> **Stored data**
-- pv_equiv track=rewrite | github.com/cxygiao/DQC | distributedQuantum/toffoli_test.py | matrix_list_to_gate_list
-- ===== SOURCE A (Python) =====
-- def matrix_list_to_gate_list(matrix_list):
--     gate_list = []
--     for i in range(len(matrix_list)-1):
--         if matrix_list[i] == 1:
--             gate_list.append(i)
--     for j in range(len(matrix_list)-1):
--         if matrix_list[j] == 2:
--             gate_list.append(j)
--     return gate_list
-- ===== SOURCE B (Python) =====
-- def matrix_list_to_gate_list(matrix_list):
--     buckets = {}
--     for i in range(len(matrix_list) - 1):
--         buckets.setdefault(matrix_list[i], []).append(i)
--     return buckets.get(1, []) + buckets.get(2, [])
-- ===== Notes on version B (the rewrite author's own statement) =====
-- stated objective: alternative
-- what changed: A scans the index range twice (once collecting value-1 indices, once value-2); B makes a single pass grouping indices into a dict keyed by value and reads out the 1-bucket followed by the 2-bucket.
import Mathlib
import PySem

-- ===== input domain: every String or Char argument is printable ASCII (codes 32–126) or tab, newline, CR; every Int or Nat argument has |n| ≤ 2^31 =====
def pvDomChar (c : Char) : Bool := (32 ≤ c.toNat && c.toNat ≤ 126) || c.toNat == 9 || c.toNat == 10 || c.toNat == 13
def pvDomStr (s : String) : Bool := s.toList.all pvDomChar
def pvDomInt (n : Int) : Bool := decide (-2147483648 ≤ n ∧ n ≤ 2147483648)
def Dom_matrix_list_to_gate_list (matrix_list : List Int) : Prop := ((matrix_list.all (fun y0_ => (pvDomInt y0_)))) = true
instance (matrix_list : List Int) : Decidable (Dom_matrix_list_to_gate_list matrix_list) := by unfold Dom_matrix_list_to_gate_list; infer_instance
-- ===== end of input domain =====

-- B replaces A's two scans over the index range by one grouping pass into a
-- dict of index buckets keyed by value, then reads bucket 1 followed by bucket 2 (alternative decomposition, same cost).

-- ===== PORT A =====
def matrix_list_to_gate_list (matrix_list : List Int) : List Int :=
  let gate_list : List Int := []
  let gate_list :=
    (PySem.List.pyRange 0 ((matrix_list.length : Int) - 1) 1).foldl
      (fun gate_list i =>
        if PySem.List.pyGetD matrix_list i 0 == 1 then gate_list ++ [i] else gate_list)
      gate_list
  let gate_list :=
    (PySem.List.pyRange 0 ((matrix_list.length : Int) - 1) 1).foldl
      (fun gate_list j =>
        if PySem.List.pyGetD matrix_list j 0 == 2 then gate_list ++ [j] else gate_list)
      gate_list
  gate_list

-- ===== PORT B =====
def matrix_list_to_gate_list_alt (matrix_list : List Int) : List Int :=
  let buckets : PySem.Dict Int (List Int) :=
    (PySem.List.pyRange 0 ((matrix_list.length : Int) - 1) 1).foldl
      (fun buckets i =>
        buckets.modify (PySem.List.pyGetD matrix_list i 0) [] (fun l => l ++ [i]))
      PySem.Dict.empty
  buckets.getD 1 [] ++ buckets.getD 2 []

-- ===== PRECONDITION & SPEC =====
def Spec_matrix_list_to_gate_list (matrix_list : List Int) (out : List Int) : Prop := out = matrix_list_to_gate_list_alt matrix_list
instance (matrix_list : List Int) (out : List Int) : Decidable (Spec_matrix_list_to_gate_list matrix_list out) := by unfold Spec_matrix_list_to_gate_list; infer_instance

-- ===== CLAIM (what is proved, stated in full; the proofs are below) =====
def Claim_equal_matrix_list_to_gate_list : Prop := ∀ (matrix_list : List Int), Dom_matrix_list_to_gate_list matrix_list → Spec_matrix_list_to_gate_list matrix_list (matrix_list_to_gate_list matrix_list)

-- ===== LEMMAS AND PROOFS =====

-- The grouping fold's bucket at key k is the old bucket followed by the k-valued indices of L.
theorem bucket_foldl (m : List Int) (k : Int) :
    ∀ (L : List Int) (d : PySem.Dict Int (List Int)),
      (L.foldl (fun d i => d.modify (PySem.List.pyGetD m i 0) [] (fun l => l ++ [i])) d).getD k []
        = d.getD k [] ++ L.filter (fun i => PySem.List.pyGetD m i 0 == k) := by
  intro L
  induction L with
  | nil => intro d; simp
  | cons i L ih =>
    intro d
    simp only [List.foldl_cons, List.filter_cons, ih]
    rw [PySem.Dict.getD_modify]
    by_cases h : k = PySem.List.pyGetD m i 0
    · simp [h, beq_iff_eq]
    · have h' : (PySem.List.pyGetD m i 0 == k) = false := by
        simp [beq_iff_eq]; exact fun e => h e.symm
      simp [h, h']

-- ===== VERDICT (by name: the statement is the Claim_ definition above) =====
theorem matrix_list_to_gate_list_spec : Claim_equal_matrix_list_to_gate_list := by
  intro m _
  unfold Spec_matrix_list_to_gate_list matrix_list_to_gate_list matrix_list_to_gate_list_alt
  simp only [PySem.List.foldl_append_if_eq_filter, List.nil_append, bucket_foldl,
    PySem.Dict.getD_empty, List.nil_append]
-- pv_equiv track=rewrite | github.com/wkd3475/NLP_learning | assignment4/word2vec.py | n_gram_tokenize
-- ===== SOURCE A (Python) =====
-- def n_gram_tokenize(vocabs):
--     n_gram_vocab = []
--     n_gram_dic = {}
--     for word_ in vocabs:
--         word = "<" + word_ + ">"
--         n_gram_dic[word_] = []
--
--         l = len(word)
--         #2~6_gram
--         for i in range(1, 6):
--             if l - i > 0:
--                 for j in range(l - i):
--                     if word[j:j+i+1] not in n_gram_vocab:
--                         n_gram_vocab.append(word[j:j+i+1])
--                         #n_gram_vocab.append(fnv32a(word[j:j+i+1]))
--                     n_gram_dic[word_].append((word[j:j+i+1]))
--                     #n_gram_dic[word_].append((fnv32a(word[j:j+i+1])))
--         #special
--         if l - 6 > 0:
--             if word not in n_gram_vocab:
--                 n_gram_vocab.append(word)
--                 #n_gram_vocab.append(fnv32a(word))
--             n_gram_dic[word_].append(word)
--             #n_gram_dic[word_].append(fnv32a(word))
--     return n_gram_vocab, n_gram_dic
-- ===== SOURCE B (Python) =====
-- def n_gram_tokenize(vocabs):
--     n_gram_dic = {}
--     for word_ in vocabs:
--         word = "<" + word_ + ">"
--         l = len(word)
--         grams = [word[j:j+i] for i in range(2, 7) for j in range(l - i + 1)]
--         if l > 6:
--             grams.append(word)
--         n_gram_dic[word_] = grams
--     first = {}
--     idx = 0
--     for gs in n_gram_dic.values():
--         for g in gs:
--             first[g] = min(first.get(g, idx), idx)
--             idx += 1
--     n_gram_vocab = [g for g, _ in sorted(first.items(), key=lambda kv: kv[1])]
--     return n_gram_vocab, n_gram_dic
-- ===== Notes on version B (the rewrite author's own statement) =====
-- stated objective: faster
-- what changed: A builds the vocab online with an O(V) 'not in' list scan per n-gram interleaved with the dict; B first fills the per-word dict, then streams all grams with a running index, records each gram's minimum occurrence index in a dict, and emits the vocab by sorting the (gram, min-index) pairs by index - dedup by min-index + stable sort instead of online membership scans.
import Mathlib
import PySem

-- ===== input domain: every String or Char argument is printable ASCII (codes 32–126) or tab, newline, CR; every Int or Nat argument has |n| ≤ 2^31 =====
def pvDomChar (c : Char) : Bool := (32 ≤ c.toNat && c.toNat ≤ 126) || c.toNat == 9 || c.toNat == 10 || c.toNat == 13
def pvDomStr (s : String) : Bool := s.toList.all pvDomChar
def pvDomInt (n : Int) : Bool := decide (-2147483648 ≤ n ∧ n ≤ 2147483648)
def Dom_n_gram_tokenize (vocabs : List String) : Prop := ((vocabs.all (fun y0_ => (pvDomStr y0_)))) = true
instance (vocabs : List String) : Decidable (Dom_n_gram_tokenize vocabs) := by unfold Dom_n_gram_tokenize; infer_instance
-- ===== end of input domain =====

-- B replaces A's interleaved single pass (online vocab dedup via an O(V) 'not in' scan per
-- n-gram) by staged passes: fill the dict, then record each gram's minimum stream index in a
-- dict and sort the (gram, index) pairs by index to obtain the vocab (faster in a timing run).

-- ===== PORT A =====
def n_gram_tokenize (vocabs : List String) : List String × (List (String × List String)) :=
  let st := vocabs.foldl
    (fun (st : List String × PySem.Dict String (List String)) word_ =>
      let word := "<" ++ word_ ++ ">"
      let st := (st.1, st.2.insert word_ ([] : List String))
      let l : Int := PySem.Str.len word
      let st := (PySem.List.pyRange 1 6 1).foldl (fun st i =>
        if l - i > 0 then
          (PySem.List.pyRange 0 (l - i) 1).foldl (fun st j =>
            let g := PySem.Str.slice word (some j) (some (j + i + 1))
            ((if st.1.contains g then st.1 else st.1 ++ [g]), st.2.modify word_ [] (· ++ [g]))) st
        else st) st
      if l - 6 > 0 then
        ((if st.1.contains word then st.1 else st.1 ++ [word]), st.2.modify word_ [] (· ++ [word]))
      else st)
    ([], PySem.Dict.empty)
  (st.1, st.2.items)
theorem pvRep_size (m : PySem.Dict Char Int) (w : List Char) (h : pvRep m w) :
    m.size = (PySem.List.dedup w).length := by
  obtain ⟨h1, h2, h3⟩ := h
  have hperm : m.keys.Perm (PySem.List.dedup w) := by
    rw [List.perm_ext_iff_of_nodup h1 (by simp [PySem.List.dedup, PySem.Set.nodup_ofList])]
    intro c
    rw [← PySem.Dict.contains_iff_mem_keys, h3]
    simp [PySem.List.dedup, PySem.Set.mem_ofList]
  have : m.keys.length = (PySem.List.dedup w).length := hperm.length_eq
  simpa [PySem.Dict.size, PySem.Dict.keys] using this


def pvGood3 (w : List Char) : Bool :=
  match w with
  | [a, b, c] => decide (a ≠ b ∧ a ≠ c ∧ b ≠ c)
  | _ => false

def pvWin (p : List Char) : List Char := (p.drop (p.length - 3)).take 3

def pvTripleAt (l : List Char) (i : Nat) : List Char := (l.drop i).take 3

def pvCnt (l : List Char) : Nat := (List.range (l.length - 2)).countP (fun i => pvGood3 (pvTripleAt l i))

theorem pvGood3_card (w : List Char) (h : w.length = 3) :
    ((PySem.List.dedup w).length = 3) ↔ pvGood3 w = true := by
  match w, h with
  | [a, b, c], _ =>
    by_cases h1 : a = b <;> by_cases h2 : a = c <;> by_cases h3 : b = c <;>
      simp_all [pvGood3, PySem.List.dedup, PySem.Set.ofList, PySem.Set.add, PySem.Set.contains, List.foldl] <;> (split_ifs <;> simp_all <;> aesop)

> **Activity**
Of the lines above, extract only those from the line with "let st := (PySem.List.pyRange" to the line with "if l - 6 > 0 then", both included, exactly as written.

> **Task output**
      let st := (PySem.List.pyRange 1 6 1).foldl (fun st i =>
        if l - i > 0 then
          (PySem.List.pyRange 0 (l - i) 1).foldl (fun st j =>
            let g := PySem.Str.slice word (some j) (some (j + i + 1))
            ((if st.1.contains g then st.1 else st.1 ++ [g]), st.2.modify word_ [] (· ++ [g]))) st
        else st) st
      if l - 6 > 0 then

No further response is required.